Review: Protect And Defend

Protect And Defend

Protect and Defend by Eric Harry is a very good post-1991 technothriller, albeit one with the issues of the genre. I had mixed feelings about Harry’s Arc Light when I reviewed it here, but enjoy this newer book more.


There’s viewpoint hopping, assassination conspiracies, and crisis overload. But there’s also a very novel setting that the ridiculous plot is used to set up-an old-style Chinese army invading the Russian Far East.


The gritty infantry combat means the rivet counting is very limited, certainly in comparison with Arc Light. When infodumps happen, they’re generally more relevant.

Zombie Sorceresses

The setup involves an “Anarchist” takeover of Russia and mass assassination of world leaders that leads to an UN force in eastern Siberia, followed by a large Chinese invasion. Ok.

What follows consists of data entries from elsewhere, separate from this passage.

-- pv_equiv track=rewrite | github.com/mit-cml/appinventor-sources | appinventor/google-cloud-sdk/lib/googlecloudsdk/api_lib/util/resource.py | GetParamsFromPath
-- ===== SOURCE A (Python) =====
-- def GetParamsFromPath(path):
--   """Extract parameters from uri template path.
--
--     See https://tools.ietf.org/html/rfc6570. This function makes simplifying
--     assumption that all parameter names are surrounded by /{ and }/.
--
--   Args:
--     path: str, uri template path.
--   Returns:
--     list(str), list of parameters in the template path.
--   """
--   path = path.split(':')[0]
--   parts = path.split('/')
--   params = []
--   for part in parts:
--     if part.startswith('{') and part.endswith('}'):
--       part = part[1:-1]
--       if part.startswith('+'):
--         params.append(part[1:])
--       else:
--         params.append(part)
--   return params
-- ===== SOURCE B (Python) =====
-- def _flush(seg, params):
--     if len(seg) >= 2 and seg[:1] == '{' and seg[-1:] == '}':
--         inner = seg[1:-1]
--         params.append(inner[1:] if inner[:1] == '+' else inner)
--
--
-- def GetParamsFromPath(path):
--     params = []
--     seg = ''
--     for ch in path:
--         if ch == ':':
--             break
--         if ch == '/':
--             _flush(seg, params)
--             seg = ''
--         else:
--             seg += ch
--     _flush(seg, params)
--     return params
-- ===== Notes on version B (the rewrite author's own statement) =====
-- stated objective: alternative
-- what changed: Replaced the two split passes (first on the colon, then on the slash) plus a filter loop over the parts by a single left-to-right character scan that accumulates the current segment, flushes it at each slash separator and at the terminating colon or end of string, and tests/strips the braces at flush time.
import Mathlib
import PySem

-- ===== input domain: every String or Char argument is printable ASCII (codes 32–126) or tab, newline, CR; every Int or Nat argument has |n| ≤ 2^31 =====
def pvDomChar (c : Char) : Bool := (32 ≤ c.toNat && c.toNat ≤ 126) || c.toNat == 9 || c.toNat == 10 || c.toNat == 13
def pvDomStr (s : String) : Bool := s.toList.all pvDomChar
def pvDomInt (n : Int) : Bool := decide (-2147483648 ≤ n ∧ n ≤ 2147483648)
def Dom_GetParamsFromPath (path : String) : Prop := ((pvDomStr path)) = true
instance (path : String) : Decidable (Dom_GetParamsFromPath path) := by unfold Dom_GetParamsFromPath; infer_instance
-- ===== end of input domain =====

-- B replaces A's split-on-':' / split-on-'/' passes by one character scan that flushes the
-- current segment at each '/' (or at ':' / end); alternative decomposition, same O(n) cost.

-- ===== PORT A =====
-- loop body of A's 'for part in parts' (named helper; branches in A's order)
def aBody (params : List String) (part : List Char) : List String :=
  if PySem.Chars.startswith part ['{'] && PySem.Chars.endswith part ['}'] then
    -- part = part[1:-1]
    let part2 := PySem.List.slice part (some 1) (some (-1))
    if PySem.Chars.startswith part2 ['+'] then
      params ++ [String.mk (PySem.List.slice part2 (some 1) none)]   -- params.append(part[1:])
    else
      params ++ [String.mk part2]                                     -- params.append(part)
  else params

def GetParamsFromPath (path : String) : List String :=
  -- path = path.split(':')[0]  (split with a nonempty separator is never empty, so [0] is the head)
  let path0 := (PySem.Chars.splitOn path.toList [':']).headD []
  -- parts = path.split('/')
  let parts := PySem.Chars.splitOn path0 ['/']
  parts.foldl aBody []

-- ===== PORT B =====
-- _flush(seg, params): seg[:1] / seg[-1:] / seg[1:-1] / inner[:1] / inner[1:] are PySem.List.slice
def altFlush (seg : List Char) (params : List String) : List String :=
  if decide (2 ≤ seg.length) && (PySem.List.slice seg none (some 1) == ['{'])
      && (PySem.List.slice seg (some (-1)) none == ['}']) then
    let inner := PySem.List.slice seg (some 1) (some (-1))
    params ++ [String.mk (if PySem.List.slice inner none (some 1) == ['+']
                          then PySem.List.slice inner (some 1) none else inner)]
  else params

-- the for/break loop of B: scan chars, flush at '/' and at the terminating ':' / end
def altLoop : List Char → List Char → List String → List String
  | [], seg, params => altFlush seg params
  | c :: rest, seg, params =>
    if c = ':' then altFlush seg params
    else if c = '/' then altLoop rest [] (altFlush seg params)
    else altLoop rest (seg ++ [c]) params

def GetParamsFromPath_alt (path : String) : List String := altLoop path.toList [] []

-- ===== PRECONDITION & SPEC =====
def Spec_GetParamsFromPath (path : String) (out : List String) : Prop := out = GetParamsFromPath_alt path
instance (path : String) (out : List String) : Decidable (Spec_GetParamsFromPath path out) := by unfold Spec_GetParamsFromPath; infer_instance

-- ===== CLAIM (what is proved, stated in full; the proofs are below) =====
def Claim_equal_GetParamsFromPath : Prop := ∀ (path : String), Dom_GetParamsFromPath path → Spec_GetParamsFromPath path (GetParamsFromPath path)

-- ===== LEMMAS AND PROOFS =====

-- reference single-character splitter (proof-side only)
def splitCh (p : Char) : List Char → List (List Char)
  | [] => [[]]
  | c :: rest => if c = p then [] :: splitCh p rest else (splitCh p rest).modifyHead (c :: ·)

theorem splitCh_head (p : Char) (l : List Char) :
    ∃ t, splitCh p l = (l.takeWhile (fun c => c != p)) :: t := by
  induction l with
  | nil => exact ⟨[], rfl⟩
  | cons c rest ih =>
    obtain ⟨t, ht⟩ := ih
    by_cases hc : c = p
    · exact ⟨splitCh p rest, by simp [splitCh, hc]⟩
    · exact ⟨t, by simp [splitCh, hc, ht, List.modifyHead, bne]⟩

theorem splitOn_go_eq (p : Char) (fuel : Nat) :
    ∀ (l cur : List Char) (acc : List (List Char)), l.length < fuel →
      PySem.Chars.splitOn.go [p] fuel l cur acc
        = acc.reverse ++ (splitCh p l).modifyHead (cur.reverse ++ ·) := by
  induction fuel with
  | zero => intro l cur acc h; omega
  | succ fuel ih =>
    intro l cur acc h
    cases l with
    | nil =>
      rw [PySem.Chars.splitOn.go]
      · simp [splitCh, List.modifyHead]
      · omega
    | cons c rest =>
      rw [PySem.Chars.splitOn.go]
      by_cases hc : c = p
      · simp only [List.isPrefixOf, hc, beq_self_eq_true, Bool.true_and, if_pos,
          List.length_singleton, List.drop_succ_cons, List.drop_zero]
        rw [ih rest [] _ (by simpa using Nat.lt_of_succ_lt_succ h)]
        obtain ⟨t, ht⟩ := splitCh_head p rest
        simp [splitCh, ht, List.modifyHead]
      · have hpre : ([p].isPrefixOf (c :: rest)) = false := by
          simp only [List.isPrefixOf, Bool.and_true]
          simp
          exact fun hh => hc hh.symm
        simp only [hpre, Bool.false_eq_true, if_false]
        rw [ih rest (c :: cur) acc (by simpa using Nat.lt_of_succ_lt_succ h)]
        obtain ⟨t, ht⟩ := splitCh_head p rest
        simp [splitCh, hc, ht, List.modifyHead]

theorem splitOn_eq_splitCh (p : Char) (l : List Char) :
    PySem.Chars.splitOn l [p] = splitCh p l := by
  unfold PySem.Chars.splitOn
  rw [splitOn_go_eq p (l.length + 1) l [] [] (by omega)]
  obtain ⟨t, ht⟩ := splitCh_head p l
  simp [ht, List.modifyHead]

theorem splitCh_append (p : Char) (pre l : List Char) (h : p ∉ pre) :
    splitCh p (pre ++ l) = (splitCh p l).modifyHead (pre ++ ·) := by
  induction pre with
  | nil =>
    obtain ⟨t, ht⟩ := splitCh_head p l
    simp [ht, List.modifyHead]
  | cons a pre ih =>
    have ha : a ≠ p := fun hap => h (by simp [hap])
    have h' : p ∉ pre := fun hp => h (by simp [hp])
    obtain ⟨t, ht⟩ := splitCh_head p l
    simp [splitCh, ha, ih h', ht, List.modifyHead]

theorem splitCh_no_sep (p : Char) (pre : List Char) (h : p ∉ pre) :
    splitCh p pre = [pre] := by
  have := splitCh_append p pre [] h
  simpa [splitCh, List.modifyHead] using this

theorem splitCh_append_sep (p : Char) (pre t : List Char) (h : p ∉ pre) :
    splitCh p (pre ++ p :: t) = pre :: splitCh p t := by
  rw [splitCh_append p pre (p :: t) h]
  obtain ⟨u, hu⟩ := splitCh_head p t
  simp [splitCh, hu, List.modifyHead]

-- B's flush does exactly what A's loop body does to one part
theorem flush_eq_aBody (seg : List Char) (params : List String) :
    altFlush seg params = aBody params seg := by
  rcases seg with _ | ⟨c, rest⟩
  · simp [altFlush, aBody, PySem.Chars.startswith, List.isPrefixOf]
  rcases List.eq_nil_or_concat rest with rfl | ⟨mid, d, rfl⟩
  · -- length-one segment: both conditions are false
    by_cases hc : c = '{'
    · subst hc
      simp [altFlush, aBody, PySem.Chars.startswith, PySem.Chars.endswith,
        List.isPrefixOf, List.isSuffixOf]
    · simp only [altFlush, aBody, PySem.Chars.startswith, List.isPrefixOf]
      simp
      exact fun h _ => absurd h.symm hc
  · -- seg = c :: mid ++ [d], length ≥ 2
    simp only [List.concat_eq_append]
    have hsw : PySem.Chars.startswith (c :: (mid ++ [d])) ['{'] = (c == '{') := by
      simp [PySem.Chars.startswith, List.isPrefixOf, eq_comm]
    have hew : PySem.Chars.endswith (c :: (mid ++ [d])) ['}'] = (d == '}') := by
      simp [PySem.Chars.endswith, List.isSuffixOf, List.isPrefixOf, eq_comm]
    have htake : PySem.List.slice (c :: (mid ++ [d])) none (some 1) = [c] := by
      rw [show (1:Int) = ((1:Nat):Int) by norm_num, PySem.List.slice_to_natCast]
      simp
    have hdrop : PySem.List.slice (c :: (mid ++ [d])) (some (-1)) none = [d] := by
      rw [PySem.List.slice_from_neg_one]
      have : (c :: (mid ++ [d])).length - 1 = (c :: mid).length := by simp
      rw [this, show (c :: (mid ++ [d])) = (c :: mid) ++ [d] by simp,
        List.drop_left]
    have hinner : PySem.List.slice (c :: (mid ++ [d])) (some 1) (some (-1)) = mid := by
      simp only [PySem.List.slice, PySem.List.clampIdx]
      norm_num
      rw [if_neg (by omega)]
      exact List.take_left' (by omega)
    simp only [altFlush, aBody, hsw, hew, htake, hdrop, hinner]
    have hlen : decide (2 ≤ (c :: (mid ++ [d])).length) = true := by simp
    rw [hlen]
    have hplus : PySem.Chars.startswith mid ['+'] =
        (PySem.List.slice mid none (some 1) == ['+']) := by
      rw [show (1:Int) = ((1:Nat):Int) by norm_num, PySem.List.slice_to_natCast]
      cases mid with
      | nil => simp [PySem.Chars.startswith, List.isPrefixOf]
      | cons m ms => simp [PySem.Chars.startswith, List.isPrefixOf, eq_comm]
    have hdrop1 : PySem.List.slice mid (some 1) none = mid.drop 1 := by
      rw [show (1:Int) = ((1:Nat):Int) by norm_num, PySem.List.slice_from_natCast]
    simp only [Bool.true_and, hplus, hdrop1]
    by_cases hb : (PySem.List.slice mid none (some 1) == ['+']) = true
    · simp [hb]
    · simp [Bool.eq_false_iff.mpr hb]

-- the scan loop equals A's fold over the '/'-pieces of the untouched suffix
theorem loop_eq (l : List Char) :
    ∀ (seg : List Char) (params : List String), ('/' : Char) ∉ seg →
      altLoop l seg params
        = (splitCh '/' (seg ++ l.takeWhile (fun c => c != ':'))).foldl aBody params := by
  induction l with
  | nil =>
    intro seg params h
    simp [altLoop, flush_eq_aBody, splitCh_no_sep '/' seg h]
  | cons c rest ih =>
    intro seg params h
    by_cases hc : c = ':'
    · subst hc
      simp [altLoop, flush_eq_aBody, List.takeWhile, splitCh_no_sep '/' seg h]
    · by_cases hs : c = '/'
      · subst hs
        have : (('/' : Char) :: rest).takeWhile (fun c => c != ':')
            = '/' :: rest.takeWhile (fun c => c != ':') := by simp
        rw [altLoop, if_neg (by simp [hc]), if_pos rfl, flush_eq_aBody, this,
          splitCh_append_sep '/' seg _ h, List.foldl_cons,
          ih [] (aBody params seg) (by simp)]
        simp

      · have : ((c : Char) :: rest).takeWhile (fun c => c != ':')
            = c :: rest.takeWhile (fun c => c != ':') := by simp [hc]
        rw [altLoop, if_neg (by simp [hc]), if_neg (by simp [hs]), this,
          ih (seg ++ [c]) params (by simp [h, Ne.symm hs])]
        simp

-- ===== VERDICT (by name: the statement is the Claim_ definition above) =====
theorem GetParamsFromPath_spec : Claim_equal_GetParamsFromPath := by
  intro path _
  show GetParamsFromPath path = GetParamsFromPath_alt path
  unfold GetParamsFromPath GetParamsFromPath_alt
  obtain ⟨t, ht⟩ := splitCh_head ':' path.toList
  rw [loop_eq path.toList [] [] (by simp), splitOn_eq_splitCh, ht]
  simp [splitOn_eq_splitCh]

Then when the action starts, both sides have their technology downplayed. China should be several years into its boom-fueled military modernization, yet for the most part it’s treated like a Korean War-era infantry fieldcraft army. The UN, facing such an army, should leverage every technological advantage, but that’s not the focus.

In literary terms this is a good thing (see below), but I still raised an eyebrow more than once at this.

The “Wha?”

Protect and Defend keeps many of the some problems as Arc Light. The tinny, clunky politics get in the way too often. Some of the scenes are a little superfluous, with me thinking “is it really important to show basic training so many times?”.

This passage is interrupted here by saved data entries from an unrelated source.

-- pv_equiv track=rewrite | github.com/simplepie/simplepie | markdownify.py | get_one
-- ===== SOURCE A (Python) =====
-- from collections.abc import Iterable
-- from typing import Optional, TypeVar
--
-- T = TypeVar('T')
--
-- def get_one(iterable: Iterable[T]) -> Optional[T]:
-- 	# Sentinel until we have it natively:
-- 	# https://peps.python.org/pep-0661/
-- 	not_given = object()
-- 	return_result = not_given
-- 	for result in iterable:
-- 		if return_result is not not_given:
-- 			return None
-- 		return_result = result
--
-- 	if return_result is not_given:
-- 		return None
--
-- 	return return_result
-- ===== SOURCE B (Python) =====
-- def get_one(iterable):
--     # Exception-driven tuple unpacking: succeeds iff the iterable
--     # yields exactly one element; otherwise ValueError -> None.
--     try:
--         (result,) = iterable
--     except ValueError:
--         return None
--     return result
-- ===== Notes on version B (the rewrite author's own statement) =====
-- stated objective: idiomatic
-- what changed: Replaced the explicit for-loop with a sentinel flag by exception-driven single-element tuple unpacking ('(result,) = iterable' with ValueError meaning zero or many elements).
import Mathlib
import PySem

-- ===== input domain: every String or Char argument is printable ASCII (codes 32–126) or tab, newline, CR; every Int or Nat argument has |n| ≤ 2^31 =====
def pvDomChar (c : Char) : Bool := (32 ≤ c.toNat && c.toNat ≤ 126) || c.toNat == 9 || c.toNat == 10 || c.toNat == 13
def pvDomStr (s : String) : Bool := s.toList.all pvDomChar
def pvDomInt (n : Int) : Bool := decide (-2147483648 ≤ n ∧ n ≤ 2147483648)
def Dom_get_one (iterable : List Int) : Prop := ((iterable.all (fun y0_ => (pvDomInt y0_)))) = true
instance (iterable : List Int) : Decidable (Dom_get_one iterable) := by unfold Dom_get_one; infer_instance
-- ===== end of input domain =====

-- B replaces the loop-with-sentinel by exception-driven one-element tuple unpacking (objective: idiomatic).

-- ===== PORT A =====
-- loop body: return_result is an Option Int (none = not_given); early 'return None' when a second element arrives
def get_one_loop : List Int → Option Int → Option Int
  | [], acc =>
      -- after the loop: 'if return_result is not_given: return None' (none stays none)
      match acc with
      | none => none
      | some r => some r
  | x :: xs, acc =>
      match acc with
      | some _ => none            -- 'if return_result is not not_given: return None'
      | none => get_one_loop xs (some x)

def get_one (iterable : List Int) : Option Int :=
  get_one_loop iterable none

-- ===== PORT B =====
-- '(result,) = iterable': unpacking succeeds exactly on a one-element list, ValueError → none otherwise
def get_one_alt (iterable : List Int) : Option Int :=
  match iterable with
  | [result] => some result       -- unpacking succeeded
  | _ => none                     -- ValueError: zero or more than one element

-- ===== PRECONDITION & SPEC =====
def Spec_get_one (iterable : List Int) (out : Option Int) : Prop := out = get_one_alt iterable
instance (iterable : List Int) (out : Option Int) : Decidable (Spec_get_one iterable out) := by unfold Spec_get_one; infer_instance

-- ===== CLAIM =====
def Claim_equal_get_one : Prop := ∀ (iterable : List Int), Dom_get_one iterable → Spec_get_one iterable (get_one iterable)

-- ===== LEMMAS AND PROOFS =====

-- ===== VERDICT =====
theorem get_one_spec : Claim_equal_get_one := by
  intro iterable _
  unfold Spec_get_one get_one get_one_alt
  match iterable with
  | [] => rfl
  | [x] => rfl
  | x :: y :: rest => rfl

When it gets to the action, though, it works considerably better. It’s down and dirty infantry combat that, however potentially anachronistic, serves as a nice contrast from the stereotypical technothriller and shows Harry’s resisting the temptation of making it (as Arc Light was) a technological knockout punch . The infantry fighting does get a little too repetitive by the end and the ending itself is kind of abrupt, but those aren’t deal-breakers by any means.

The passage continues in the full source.